(Records from a data source)
■ ■ ■ ■
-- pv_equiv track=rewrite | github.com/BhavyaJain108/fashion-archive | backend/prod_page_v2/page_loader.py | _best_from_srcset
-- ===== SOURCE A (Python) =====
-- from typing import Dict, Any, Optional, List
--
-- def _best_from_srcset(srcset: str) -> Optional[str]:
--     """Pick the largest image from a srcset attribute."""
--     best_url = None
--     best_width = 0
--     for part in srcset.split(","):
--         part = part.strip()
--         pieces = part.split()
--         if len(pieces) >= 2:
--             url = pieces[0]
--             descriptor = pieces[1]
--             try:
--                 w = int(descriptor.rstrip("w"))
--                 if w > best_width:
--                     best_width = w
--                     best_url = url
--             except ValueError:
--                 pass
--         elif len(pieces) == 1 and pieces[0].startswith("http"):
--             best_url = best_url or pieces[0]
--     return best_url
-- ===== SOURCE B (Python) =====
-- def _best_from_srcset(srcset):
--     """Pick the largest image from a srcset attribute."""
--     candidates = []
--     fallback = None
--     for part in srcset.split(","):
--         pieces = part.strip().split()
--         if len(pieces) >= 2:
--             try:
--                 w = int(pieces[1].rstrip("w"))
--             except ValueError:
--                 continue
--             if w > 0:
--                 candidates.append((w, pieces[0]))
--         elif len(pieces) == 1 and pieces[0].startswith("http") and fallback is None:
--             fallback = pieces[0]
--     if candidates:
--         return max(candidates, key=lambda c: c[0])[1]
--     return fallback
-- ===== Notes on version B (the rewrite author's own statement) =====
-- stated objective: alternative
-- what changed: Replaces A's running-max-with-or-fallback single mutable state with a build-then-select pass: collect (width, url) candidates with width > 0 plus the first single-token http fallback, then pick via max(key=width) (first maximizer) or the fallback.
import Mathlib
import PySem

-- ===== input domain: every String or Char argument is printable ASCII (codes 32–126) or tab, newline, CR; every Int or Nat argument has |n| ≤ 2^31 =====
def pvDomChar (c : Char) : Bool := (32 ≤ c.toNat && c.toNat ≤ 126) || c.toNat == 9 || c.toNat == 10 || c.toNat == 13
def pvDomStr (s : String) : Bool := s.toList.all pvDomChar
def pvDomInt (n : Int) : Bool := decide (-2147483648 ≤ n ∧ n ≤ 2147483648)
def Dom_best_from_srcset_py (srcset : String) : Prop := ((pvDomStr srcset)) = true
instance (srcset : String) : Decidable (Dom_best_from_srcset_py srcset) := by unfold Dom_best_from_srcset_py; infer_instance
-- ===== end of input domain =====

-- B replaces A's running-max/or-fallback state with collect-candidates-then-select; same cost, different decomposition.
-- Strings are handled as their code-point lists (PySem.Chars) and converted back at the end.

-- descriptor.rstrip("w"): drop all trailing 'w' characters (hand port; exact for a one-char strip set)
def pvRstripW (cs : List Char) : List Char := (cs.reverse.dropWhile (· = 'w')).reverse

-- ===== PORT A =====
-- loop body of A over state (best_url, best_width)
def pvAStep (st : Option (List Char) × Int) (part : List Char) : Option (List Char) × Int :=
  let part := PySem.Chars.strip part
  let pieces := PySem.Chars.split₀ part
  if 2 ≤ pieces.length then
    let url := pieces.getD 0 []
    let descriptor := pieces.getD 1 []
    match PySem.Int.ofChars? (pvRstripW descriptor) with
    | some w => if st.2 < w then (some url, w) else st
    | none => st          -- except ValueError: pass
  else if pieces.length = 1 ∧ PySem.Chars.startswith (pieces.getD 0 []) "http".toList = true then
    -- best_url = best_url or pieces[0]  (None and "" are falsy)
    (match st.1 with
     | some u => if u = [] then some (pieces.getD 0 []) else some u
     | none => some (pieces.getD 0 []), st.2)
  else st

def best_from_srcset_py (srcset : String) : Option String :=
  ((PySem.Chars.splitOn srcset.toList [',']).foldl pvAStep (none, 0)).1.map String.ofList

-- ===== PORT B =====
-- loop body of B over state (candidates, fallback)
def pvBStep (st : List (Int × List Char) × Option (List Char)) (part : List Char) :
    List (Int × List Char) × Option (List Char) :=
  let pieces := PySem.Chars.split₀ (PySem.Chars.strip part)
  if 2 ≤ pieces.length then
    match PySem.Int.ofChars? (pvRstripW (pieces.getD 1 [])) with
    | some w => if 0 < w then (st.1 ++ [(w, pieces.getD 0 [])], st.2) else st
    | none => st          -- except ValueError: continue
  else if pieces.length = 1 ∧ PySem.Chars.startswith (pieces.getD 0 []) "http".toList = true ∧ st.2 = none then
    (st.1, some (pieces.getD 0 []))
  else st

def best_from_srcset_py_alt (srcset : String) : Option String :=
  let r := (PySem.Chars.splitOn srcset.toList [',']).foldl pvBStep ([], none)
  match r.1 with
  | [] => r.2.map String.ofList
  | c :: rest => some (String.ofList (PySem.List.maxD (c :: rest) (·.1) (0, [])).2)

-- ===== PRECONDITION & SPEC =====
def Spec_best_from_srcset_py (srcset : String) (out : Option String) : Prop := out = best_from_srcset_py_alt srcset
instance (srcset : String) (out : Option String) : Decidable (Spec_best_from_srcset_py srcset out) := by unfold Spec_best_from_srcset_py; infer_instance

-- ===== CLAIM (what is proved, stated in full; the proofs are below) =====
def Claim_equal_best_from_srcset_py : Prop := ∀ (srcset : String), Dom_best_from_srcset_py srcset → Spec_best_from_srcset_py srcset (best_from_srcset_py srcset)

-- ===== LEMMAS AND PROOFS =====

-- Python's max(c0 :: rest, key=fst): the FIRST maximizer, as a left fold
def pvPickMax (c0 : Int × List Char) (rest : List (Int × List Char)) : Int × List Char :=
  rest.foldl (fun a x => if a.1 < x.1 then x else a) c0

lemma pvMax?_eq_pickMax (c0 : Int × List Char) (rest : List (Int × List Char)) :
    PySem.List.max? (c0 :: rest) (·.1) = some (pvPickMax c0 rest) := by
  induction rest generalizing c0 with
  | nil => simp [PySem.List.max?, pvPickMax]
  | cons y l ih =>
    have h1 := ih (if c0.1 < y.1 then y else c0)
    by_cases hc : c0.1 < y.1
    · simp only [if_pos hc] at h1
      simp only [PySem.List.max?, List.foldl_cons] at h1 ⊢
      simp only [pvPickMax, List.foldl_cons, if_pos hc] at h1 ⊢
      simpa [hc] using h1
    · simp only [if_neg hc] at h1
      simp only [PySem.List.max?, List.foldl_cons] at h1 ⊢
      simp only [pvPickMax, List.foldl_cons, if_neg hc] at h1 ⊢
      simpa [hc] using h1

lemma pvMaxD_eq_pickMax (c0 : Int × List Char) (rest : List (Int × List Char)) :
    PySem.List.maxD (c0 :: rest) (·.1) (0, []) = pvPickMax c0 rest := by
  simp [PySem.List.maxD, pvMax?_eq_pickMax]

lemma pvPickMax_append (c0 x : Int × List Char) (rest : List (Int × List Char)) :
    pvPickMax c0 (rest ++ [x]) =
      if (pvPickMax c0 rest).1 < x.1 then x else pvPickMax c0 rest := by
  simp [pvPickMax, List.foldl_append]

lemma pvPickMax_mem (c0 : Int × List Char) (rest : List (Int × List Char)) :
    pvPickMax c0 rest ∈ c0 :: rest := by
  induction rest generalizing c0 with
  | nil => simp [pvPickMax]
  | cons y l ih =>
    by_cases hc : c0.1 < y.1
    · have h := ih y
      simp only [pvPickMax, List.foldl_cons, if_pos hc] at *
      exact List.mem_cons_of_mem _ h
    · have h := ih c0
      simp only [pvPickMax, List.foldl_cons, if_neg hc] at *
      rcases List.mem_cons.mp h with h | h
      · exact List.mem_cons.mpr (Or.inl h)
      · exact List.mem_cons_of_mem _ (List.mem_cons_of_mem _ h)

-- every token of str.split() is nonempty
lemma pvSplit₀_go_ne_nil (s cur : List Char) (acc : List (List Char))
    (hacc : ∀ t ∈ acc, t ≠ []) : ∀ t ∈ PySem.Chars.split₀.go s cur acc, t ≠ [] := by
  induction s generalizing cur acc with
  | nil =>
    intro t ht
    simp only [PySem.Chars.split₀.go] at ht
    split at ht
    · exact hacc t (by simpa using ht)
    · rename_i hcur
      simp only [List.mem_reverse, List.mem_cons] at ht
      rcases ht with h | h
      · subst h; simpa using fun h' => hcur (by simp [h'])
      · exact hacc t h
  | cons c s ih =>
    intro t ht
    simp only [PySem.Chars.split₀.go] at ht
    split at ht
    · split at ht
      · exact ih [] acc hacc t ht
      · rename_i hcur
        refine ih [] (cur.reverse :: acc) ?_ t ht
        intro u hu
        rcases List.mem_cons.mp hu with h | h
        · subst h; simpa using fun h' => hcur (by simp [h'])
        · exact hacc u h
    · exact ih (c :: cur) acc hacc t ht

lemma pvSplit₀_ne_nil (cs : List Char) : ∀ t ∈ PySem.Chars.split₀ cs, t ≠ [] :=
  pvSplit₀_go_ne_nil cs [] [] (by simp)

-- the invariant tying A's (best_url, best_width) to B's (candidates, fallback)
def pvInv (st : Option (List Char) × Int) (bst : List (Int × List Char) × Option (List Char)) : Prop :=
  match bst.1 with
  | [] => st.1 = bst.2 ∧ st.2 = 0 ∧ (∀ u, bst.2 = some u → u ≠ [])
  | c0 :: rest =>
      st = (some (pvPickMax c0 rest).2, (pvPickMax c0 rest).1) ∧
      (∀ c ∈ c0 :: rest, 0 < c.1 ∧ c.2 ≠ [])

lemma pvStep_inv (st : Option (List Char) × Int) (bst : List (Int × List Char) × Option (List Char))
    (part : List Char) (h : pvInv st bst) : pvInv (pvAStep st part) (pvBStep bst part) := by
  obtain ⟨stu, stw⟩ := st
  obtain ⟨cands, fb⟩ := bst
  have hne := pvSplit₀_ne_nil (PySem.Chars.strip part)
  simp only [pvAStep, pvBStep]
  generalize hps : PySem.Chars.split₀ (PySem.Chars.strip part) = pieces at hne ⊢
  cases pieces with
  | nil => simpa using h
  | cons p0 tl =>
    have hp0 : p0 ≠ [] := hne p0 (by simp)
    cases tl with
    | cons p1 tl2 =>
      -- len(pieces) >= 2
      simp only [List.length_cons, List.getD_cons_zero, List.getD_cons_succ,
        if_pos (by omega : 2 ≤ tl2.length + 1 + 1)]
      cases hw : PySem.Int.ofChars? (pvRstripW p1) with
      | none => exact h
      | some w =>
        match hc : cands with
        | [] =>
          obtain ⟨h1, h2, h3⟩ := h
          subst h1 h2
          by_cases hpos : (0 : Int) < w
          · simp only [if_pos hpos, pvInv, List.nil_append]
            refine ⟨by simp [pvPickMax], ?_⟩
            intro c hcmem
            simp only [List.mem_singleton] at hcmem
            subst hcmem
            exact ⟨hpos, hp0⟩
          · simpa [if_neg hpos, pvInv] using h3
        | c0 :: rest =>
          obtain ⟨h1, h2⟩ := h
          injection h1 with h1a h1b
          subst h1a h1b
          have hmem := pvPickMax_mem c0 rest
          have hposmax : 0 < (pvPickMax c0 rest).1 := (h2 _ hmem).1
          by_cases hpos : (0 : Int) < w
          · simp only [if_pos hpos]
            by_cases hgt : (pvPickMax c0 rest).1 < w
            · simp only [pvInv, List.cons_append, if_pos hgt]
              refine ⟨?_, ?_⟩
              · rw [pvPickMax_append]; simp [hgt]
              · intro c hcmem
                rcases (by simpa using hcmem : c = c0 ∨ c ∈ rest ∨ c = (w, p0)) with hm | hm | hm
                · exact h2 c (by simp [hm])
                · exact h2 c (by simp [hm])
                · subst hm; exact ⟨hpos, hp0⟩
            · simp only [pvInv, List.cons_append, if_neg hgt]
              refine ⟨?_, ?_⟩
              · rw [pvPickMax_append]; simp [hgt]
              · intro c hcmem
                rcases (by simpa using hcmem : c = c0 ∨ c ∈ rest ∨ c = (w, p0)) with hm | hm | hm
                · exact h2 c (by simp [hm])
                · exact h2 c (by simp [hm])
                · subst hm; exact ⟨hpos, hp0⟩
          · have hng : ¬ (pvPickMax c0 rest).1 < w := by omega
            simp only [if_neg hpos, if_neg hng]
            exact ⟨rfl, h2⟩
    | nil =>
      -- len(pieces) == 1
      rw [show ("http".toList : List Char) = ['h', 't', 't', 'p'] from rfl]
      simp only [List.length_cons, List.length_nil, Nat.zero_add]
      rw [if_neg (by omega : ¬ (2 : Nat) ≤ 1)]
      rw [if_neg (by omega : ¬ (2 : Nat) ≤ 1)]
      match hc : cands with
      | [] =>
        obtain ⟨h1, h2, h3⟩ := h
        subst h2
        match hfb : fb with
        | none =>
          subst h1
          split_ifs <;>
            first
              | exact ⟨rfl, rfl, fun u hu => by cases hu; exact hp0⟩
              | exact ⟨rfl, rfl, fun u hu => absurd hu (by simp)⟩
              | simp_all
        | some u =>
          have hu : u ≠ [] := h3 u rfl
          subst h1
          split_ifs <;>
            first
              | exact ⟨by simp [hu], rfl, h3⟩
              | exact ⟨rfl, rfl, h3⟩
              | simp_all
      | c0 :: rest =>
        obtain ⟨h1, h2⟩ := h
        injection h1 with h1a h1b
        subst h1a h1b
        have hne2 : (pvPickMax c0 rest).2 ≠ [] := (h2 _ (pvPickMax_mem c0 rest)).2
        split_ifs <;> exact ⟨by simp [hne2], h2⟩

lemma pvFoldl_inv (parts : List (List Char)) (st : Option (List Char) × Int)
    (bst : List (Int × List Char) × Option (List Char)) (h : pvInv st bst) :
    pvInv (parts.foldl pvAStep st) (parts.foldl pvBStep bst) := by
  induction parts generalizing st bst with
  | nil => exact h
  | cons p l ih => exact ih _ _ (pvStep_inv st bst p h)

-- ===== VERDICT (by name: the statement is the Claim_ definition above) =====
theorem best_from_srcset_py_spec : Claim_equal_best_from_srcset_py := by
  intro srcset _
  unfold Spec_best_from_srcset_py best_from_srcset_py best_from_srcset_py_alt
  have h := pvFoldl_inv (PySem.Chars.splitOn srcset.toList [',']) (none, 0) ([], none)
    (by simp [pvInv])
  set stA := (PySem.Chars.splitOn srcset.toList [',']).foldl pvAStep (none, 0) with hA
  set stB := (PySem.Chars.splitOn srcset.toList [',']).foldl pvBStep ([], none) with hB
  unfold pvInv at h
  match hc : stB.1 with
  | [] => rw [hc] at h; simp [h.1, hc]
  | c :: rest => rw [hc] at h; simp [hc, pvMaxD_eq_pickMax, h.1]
■ ■ ■ ■
◆ Directions ◆
Pull out each line of the records holding the string "statement".

◆ Solution to the exercise ◆
-- ===== Notes on version B (the rewrite author's own statement) =====
-- ===== VERDICT (by name: the statement is the Claim_ definition above) =====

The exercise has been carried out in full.